# Prompt:
Scan the records below and copy every line that contains the string "hSdef".

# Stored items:
----

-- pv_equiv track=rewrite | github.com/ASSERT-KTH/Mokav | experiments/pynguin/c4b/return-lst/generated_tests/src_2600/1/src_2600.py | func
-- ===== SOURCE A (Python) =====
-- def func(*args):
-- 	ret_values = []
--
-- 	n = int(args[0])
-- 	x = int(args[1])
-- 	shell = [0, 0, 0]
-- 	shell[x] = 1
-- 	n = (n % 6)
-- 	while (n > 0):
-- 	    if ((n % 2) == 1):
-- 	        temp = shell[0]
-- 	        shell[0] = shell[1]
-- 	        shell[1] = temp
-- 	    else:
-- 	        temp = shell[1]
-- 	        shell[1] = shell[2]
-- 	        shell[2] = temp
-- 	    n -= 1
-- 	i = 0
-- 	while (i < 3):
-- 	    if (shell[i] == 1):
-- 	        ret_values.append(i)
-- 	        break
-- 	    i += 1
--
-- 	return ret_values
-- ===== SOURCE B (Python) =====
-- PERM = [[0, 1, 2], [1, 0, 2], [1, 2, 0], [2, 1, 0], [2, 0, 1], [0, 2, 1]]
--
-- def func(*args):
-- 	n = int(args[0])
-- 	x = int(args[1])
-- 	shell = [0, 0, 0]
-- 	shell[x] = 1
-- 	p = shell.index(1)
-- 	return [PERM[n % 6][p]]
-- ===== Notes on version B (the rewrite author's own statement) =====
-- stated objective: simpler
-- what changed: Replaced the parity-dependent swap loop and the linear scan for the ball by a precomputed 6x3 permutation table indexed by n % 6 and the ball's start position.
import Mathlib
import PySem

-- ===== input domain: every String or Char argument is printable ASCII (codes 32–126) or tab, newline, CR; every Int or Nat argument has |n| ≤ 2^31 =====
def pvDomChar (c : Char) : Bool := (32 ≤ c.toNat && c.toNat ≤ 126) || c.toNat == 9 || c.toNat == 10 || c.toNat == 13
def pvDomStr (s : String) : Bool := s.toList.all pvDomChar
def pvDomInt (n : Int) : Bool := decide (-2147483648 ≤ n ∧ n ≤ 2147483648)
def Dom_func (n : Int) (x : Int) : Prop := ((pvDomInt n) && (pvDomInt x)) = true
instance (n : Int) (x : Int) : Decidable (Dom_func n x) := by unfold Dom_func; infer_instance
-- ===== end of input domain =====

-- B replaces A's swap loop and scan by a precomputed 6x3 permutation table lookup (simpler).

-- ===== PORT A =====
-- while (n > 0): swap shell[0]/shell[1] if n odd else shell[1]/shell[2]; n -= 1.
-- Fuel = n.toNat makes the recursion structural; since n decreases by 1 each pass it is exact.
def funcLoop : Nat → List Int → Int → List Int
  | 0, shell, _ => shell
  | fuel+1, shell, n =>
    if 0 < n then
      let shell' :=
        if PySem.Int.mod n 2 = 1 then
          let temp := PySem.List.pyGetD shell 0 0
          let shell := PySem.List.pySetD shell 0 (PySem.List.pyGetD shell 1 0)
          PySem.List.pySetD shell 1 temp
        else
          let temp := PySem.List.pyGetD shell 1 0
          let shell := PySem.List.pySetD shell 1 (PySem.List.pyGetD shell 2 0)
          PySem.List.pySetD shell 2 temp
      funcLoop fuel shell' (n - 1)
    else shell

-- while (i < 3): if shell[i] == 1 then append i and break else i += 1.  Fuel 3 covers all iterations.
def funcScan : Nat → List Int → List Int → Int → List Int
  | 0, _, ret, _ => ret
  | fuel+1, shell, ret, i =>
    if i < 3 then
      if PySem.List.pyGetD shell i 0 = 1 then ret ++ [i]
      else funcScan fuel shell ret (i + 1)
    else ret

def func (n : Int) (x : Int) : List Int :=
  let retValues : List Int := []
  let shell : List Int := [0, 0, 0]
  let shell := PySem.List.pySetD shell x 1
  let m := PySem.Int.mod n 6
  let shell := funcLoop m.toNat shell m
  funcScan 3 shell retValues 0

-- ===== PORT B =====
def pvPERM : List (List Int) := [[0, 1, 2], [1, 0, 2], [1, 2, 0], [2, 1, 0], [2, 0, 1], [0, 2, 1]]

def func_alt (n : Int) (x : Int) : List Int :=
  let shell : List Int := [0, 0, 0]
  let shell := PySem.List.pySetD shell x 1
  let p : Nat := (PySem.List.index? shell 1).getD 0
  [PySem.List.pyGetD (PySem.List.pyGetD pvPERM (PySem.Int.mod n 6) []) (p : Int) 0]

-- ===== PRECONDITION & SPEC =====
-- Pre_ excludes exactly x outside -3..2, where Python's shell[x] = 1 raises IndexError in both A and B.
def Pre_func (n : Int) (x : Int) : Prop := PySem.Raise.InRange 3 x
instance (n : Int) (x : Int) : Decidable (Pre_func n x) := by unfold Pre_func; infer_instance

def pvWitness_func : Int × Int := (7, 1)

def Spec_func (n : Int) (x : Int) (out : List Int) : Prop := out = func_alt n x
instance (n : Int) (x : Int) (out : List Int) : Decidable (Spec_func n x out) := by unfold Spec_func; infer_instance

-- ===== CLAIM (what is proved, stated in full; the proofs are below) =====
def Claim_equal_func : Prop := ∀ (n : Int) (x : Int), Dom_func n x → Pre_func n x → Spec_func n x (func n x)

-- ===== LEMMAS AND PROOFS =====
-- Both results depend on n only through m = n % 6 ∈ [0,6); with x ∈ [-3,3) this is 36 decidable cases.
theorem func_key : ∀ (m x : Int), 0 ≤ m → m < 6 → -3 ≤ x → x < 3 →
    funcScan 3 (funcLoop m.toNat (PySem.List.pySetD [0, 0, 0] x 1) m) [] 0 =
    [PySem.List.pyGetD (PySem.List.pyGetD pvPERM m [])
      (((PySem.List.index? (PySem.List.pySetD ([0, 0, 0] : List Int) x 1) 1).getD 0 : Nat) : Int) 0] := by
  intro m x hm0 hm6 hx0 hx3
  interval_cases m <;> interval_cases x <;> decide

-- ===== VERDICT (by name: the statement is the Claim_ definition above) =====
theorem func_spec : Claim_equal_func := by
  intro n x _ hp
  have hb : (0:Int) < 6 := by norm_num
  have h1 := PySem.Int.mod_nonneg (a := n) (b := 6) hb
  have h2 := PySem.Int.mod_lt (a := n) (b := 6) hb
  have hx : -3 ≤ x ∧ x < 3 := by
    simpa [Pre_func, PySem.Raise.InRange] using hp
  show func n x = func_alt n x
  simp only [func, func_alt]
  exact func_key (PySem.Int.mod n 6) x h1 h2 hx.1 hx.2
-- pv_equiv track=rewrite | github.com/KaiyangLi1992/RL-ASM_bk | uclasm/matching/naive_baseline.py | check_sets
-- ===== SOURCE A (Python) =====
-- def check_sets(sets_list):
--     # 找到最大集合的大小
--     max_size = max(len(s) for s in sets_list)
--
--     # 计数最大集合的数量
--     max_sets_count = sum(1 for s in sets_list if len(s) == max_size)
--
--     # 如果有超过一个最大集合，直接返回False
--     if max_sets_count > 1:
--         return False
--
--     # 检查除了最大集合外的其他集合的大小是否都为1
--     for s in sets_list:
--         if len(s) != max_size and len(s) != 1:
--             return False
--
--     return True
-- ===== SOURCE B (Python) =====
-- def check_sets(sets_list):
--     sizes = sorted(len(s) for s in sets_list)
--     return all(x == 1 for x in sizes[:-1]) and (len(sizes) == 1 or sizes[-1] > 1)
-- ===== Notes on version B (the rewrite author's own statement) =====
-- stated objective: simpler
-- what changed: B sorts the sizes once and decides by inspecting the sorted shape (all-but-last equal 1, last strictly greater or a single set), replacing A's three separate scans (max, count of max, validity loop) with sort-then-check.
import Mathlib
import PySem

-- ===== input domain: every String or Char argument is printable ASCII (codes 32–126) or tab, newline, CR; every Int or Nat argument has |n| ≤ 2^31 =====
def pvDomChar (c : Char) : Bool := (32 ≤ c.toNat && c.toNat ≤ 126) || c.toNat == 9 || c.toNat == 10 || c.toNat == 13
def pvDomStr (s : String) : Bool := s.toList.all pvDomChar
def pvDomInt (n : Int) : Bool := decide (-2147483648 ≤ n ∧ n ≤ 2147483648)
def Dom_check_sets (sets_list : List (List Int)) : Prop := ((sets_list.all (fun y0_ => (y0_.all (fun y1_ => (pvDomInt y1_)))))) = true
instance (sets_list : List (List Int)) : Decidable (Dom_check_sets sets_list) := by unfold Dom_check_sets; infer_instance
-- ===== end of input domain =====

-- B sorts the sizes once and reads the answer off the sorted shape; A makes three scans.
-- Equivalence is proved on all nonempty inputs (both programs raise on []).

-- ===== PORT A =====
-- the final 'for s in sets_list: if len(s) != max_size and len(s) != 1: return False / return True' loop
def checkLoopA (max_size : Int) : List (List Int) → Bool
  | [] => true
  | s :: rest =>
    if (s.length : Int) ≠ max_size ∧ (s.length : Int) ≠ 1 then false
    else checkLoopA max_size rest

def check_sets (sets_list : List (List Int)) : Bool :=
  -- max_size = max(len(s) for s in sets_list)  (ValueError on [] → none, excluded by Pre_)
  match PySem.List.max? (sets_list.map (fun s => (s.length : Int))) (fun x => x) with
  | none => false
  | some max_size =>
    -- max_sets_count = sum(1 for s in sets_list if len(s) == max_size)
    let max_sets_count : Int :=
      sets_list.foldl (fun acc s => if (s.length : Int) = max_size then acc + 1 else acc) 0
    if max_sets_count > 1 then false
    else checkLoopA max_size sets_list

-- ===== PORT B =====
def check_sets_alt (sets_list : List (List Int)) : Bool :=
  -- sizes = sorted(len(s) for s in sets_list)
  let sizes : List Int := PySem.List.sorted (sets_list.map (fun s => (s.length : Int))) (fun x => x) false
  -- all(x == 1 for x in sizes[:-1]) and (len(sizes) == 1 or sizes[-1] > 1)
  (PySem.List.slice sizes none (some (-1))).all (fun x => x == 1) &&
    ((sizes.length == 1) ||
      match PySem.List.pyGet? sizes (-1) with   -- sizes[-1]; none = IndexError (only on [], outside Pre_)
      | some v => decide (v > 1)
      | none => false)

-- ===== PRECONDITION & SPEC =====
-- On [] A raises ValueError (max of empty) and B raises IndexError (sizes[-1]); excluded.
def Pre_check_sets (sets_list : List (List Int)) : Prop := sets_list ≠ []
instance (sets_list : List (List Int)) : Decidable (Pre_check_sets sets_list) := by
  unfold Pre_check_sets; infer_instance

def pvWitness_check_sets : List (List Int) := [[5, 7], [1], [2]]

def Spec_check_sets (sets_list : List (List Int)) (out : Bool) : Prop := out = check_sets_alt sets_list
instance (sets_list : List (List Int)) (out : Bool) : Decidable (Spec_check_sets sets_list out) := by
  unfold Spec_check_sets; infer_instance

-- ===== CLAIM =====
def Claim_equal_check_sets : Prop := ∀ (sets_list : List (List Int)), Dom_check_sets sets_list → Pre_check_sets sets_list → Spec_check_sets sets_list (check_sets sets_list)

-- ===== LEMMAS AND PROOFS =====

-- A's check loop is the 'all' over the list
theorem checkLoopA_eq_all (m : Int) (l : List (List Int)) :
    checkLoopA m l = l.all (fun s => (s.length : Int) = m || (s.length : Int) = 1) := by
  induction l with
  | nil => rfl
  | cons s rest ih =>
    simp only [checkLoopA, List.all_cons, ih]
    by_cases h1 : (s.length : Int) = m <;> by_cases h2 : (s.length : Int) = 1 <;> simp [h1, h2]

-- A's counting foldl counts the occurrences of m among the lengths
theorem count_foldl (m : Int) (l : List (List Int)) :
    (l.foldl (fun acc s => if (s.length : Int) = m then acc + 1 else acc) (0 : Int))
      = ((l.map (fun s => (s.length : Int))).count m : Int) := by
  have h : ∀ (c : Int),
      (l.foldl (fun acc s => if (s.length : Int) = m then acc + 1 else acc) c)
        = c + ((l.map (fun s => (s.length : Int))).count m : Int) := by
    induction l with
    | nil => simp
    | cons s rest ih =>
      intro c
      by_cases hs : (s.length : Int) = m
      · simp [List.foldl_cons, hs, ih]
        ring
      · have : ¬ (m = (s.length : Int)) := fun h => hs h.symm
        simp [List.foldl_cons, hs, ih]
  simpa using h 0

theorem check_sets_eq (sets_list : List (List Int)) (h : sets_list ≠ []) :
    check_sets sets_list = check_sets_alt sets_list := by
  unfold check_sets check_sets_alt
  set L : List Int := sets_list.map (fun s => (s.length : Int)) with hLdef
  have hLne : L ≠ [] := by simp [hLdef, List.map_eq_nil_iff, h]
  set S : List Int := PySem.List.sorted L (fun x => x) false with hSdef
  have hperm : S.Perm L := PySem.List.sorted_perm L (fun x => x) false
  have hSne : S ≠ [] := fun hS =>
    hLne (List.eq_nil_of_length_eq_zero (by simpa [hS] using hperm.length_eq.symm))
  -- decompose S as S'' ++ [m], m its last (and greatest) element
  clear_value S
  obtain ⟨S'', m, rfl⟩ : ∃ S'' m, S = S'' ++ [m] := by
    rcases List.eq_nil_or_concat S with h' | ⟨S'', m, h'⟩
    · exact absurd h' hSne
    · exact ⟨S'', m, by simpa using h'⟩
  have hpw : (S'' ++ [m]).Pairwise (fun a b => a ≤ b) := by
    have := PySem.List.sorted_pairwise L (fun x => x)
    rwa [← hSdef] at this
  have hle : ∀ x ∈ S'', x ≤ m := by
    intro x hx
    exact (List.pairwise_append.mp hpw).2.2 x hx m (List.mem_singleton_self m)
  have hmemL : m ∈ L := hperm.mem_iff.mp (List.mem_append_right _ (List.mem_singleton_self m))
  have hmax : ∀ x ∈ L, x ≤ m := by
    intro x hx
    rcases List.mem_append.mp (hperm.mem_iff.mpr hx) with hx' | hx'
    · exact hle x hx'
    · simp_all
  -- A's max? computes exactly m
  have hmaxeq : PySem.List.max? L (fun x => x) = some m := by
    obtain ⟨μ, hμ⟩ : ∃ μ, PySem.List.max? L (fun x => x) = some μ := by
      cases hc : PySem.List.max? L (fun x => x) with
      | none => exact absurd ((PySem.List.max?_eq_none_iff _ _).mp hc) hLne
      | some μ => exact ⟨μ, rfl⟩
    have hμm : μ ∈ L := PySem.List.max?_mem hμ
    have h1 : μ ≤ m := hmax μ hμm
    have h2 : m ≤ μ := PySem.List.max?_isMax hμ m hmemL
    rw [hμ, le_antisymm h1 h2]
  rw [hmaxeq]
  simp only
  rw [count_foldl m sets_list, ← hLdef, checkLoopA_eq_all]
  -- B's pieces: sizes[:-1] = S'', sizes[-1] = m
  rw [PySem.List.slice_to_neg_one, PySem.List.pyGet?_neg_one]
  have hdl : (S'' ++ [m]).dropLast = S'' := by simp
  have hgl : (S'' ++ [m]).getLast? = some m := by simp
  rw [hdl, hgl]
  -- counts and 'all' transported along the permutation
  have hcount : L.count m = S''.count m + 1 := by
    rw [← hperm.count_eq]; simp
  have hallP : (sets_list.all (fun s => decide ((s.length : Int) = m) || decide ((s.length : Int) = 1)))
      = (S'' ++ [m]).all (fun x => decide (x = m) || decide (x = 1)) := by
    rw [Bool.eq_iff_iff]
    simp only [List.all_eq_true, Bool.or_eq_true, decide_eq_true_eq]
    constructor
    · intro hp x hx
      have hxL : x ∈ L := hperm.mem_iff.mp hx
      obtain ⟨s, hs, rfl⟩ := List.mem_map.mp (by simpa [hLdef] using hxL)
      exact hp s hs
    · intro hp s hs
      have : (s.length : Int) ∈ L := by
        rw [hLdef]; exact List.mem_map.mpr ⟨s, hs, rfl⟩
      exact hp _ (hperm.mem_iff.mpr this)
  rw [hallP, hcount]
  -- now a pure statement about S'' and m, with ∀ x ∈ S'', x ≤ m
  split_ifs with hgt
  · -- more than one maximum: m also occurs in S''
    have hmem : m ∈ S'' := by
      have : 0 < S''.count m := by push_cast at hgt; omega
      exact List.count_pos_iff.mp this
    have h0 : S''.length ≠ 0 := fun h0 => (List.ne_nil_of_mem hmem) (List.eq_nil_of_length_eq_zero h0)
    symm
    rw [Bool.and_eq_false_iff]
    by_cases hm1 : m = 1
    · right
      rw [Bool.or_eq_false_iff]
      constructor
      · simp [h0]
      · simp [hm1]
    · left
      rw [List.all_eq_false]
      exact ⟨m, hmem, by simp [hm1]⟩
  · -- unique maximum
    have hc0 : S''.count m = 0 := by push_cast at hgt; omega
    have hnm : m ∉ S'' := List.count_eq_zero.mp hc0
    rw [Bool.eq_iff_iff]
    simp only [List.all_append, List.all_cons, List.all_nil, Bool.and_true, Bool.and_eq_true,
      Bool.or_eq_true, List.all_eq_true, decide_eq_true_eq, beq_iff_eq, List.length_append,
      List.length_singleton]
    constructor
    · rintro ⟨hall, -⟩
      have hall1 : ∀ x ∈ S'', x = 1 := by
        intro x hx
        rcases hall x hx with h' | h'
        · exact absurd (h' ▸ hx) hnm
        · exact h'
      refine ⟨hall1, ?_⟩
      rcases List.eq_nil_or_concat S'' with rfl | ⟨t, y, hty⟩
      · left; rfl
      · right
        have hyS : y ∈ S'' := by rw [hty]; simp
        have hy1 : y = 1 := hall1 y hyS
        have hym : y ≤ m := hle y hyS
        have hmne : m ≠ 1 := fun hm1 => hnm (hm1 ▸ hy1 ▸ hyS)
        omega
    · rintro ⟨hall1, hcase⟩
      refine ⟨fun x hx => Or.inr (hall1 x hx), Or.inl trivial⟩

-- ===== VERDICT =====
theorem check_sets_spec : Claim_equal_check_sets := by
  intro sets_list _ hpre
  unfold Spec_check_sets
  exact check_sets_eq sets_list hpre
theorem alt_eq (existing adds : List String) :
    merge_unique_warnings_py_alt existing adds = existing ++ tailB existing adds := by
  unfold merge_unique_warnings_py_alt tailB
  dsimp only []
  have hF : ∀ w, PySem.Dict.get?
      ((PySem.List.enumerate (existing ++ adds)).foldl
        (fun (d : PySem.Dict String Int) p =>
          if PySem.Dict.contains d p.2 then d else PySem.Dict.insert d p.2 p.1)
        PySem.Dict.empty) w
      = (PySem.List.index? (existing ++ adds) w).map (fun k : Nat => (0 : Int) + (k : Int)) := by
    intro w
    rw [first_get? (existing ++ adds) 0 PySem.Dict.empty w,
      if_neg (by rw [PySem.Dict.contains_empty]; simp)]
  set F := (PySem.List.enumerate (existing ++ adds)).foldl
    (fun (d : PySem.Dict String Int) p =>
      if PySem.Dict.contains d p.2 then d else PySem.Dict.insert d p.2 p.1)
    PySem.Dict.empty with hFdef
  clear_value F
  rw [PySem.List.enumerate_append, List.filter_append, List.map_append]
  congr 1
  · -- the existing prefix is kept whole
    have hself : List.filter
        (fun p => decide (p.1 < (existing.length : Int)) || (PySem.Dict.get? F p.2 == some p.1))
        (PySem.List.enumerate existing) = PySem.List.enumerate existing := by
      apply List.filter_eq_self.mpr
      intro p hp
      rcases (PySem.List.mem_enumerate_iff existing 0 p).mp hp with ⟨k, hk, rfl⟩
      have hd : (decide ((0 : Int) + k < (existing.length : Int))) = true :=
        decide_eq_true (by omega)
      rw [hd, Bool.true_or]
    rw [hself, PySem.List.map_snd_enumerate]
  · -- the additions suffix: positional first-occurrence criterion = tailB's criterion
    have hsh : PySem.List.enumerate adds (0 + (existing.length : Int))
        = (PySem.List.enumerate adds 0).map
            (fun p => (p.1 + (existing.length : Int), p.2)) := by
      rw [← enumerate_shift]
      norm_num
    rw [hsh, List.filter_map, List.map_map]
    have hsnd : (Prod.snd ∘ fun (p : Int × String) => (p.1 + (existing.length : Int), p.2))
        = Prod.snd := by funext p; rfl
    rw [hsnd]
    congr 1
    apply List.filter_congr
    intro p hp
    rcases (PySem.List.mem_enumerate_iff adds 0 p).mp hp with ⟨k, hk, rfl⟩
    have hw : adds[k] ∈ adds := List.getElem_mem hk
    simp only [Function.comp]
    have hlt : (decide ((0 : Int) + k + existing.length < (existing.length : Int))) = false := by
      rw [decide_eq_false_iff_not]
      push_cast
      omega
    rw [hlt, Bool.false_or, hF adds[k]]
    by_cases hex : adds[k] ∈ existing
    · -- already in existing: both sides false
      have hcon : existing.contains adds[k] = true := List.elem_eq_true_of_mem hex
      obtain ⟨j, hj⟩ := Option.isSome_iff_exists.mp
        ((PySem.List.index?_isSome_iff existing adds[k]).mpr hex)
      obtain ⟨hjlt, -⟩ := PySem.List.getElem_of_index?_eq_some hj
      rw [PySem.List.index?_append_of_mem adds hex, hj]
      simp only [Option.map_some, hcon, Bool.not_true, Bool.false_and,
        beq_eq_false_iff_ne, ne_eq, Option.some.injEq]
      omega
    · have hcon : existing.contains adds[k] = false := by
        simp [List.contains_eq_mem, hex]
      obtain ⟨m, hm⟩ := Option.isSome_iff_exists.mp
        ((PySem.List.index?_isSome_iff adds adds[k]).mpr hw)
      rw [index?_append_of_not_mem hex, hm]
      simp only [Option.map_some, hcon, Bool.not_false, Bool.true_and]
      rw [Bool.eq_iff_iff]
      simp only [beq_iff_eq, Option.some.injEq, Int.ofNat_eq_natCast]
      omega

----

# Exercise solution:
  set S : List Int := PySem.List.sorted L (fun x => x) false with hSdef
    rwa [← hSdef] at this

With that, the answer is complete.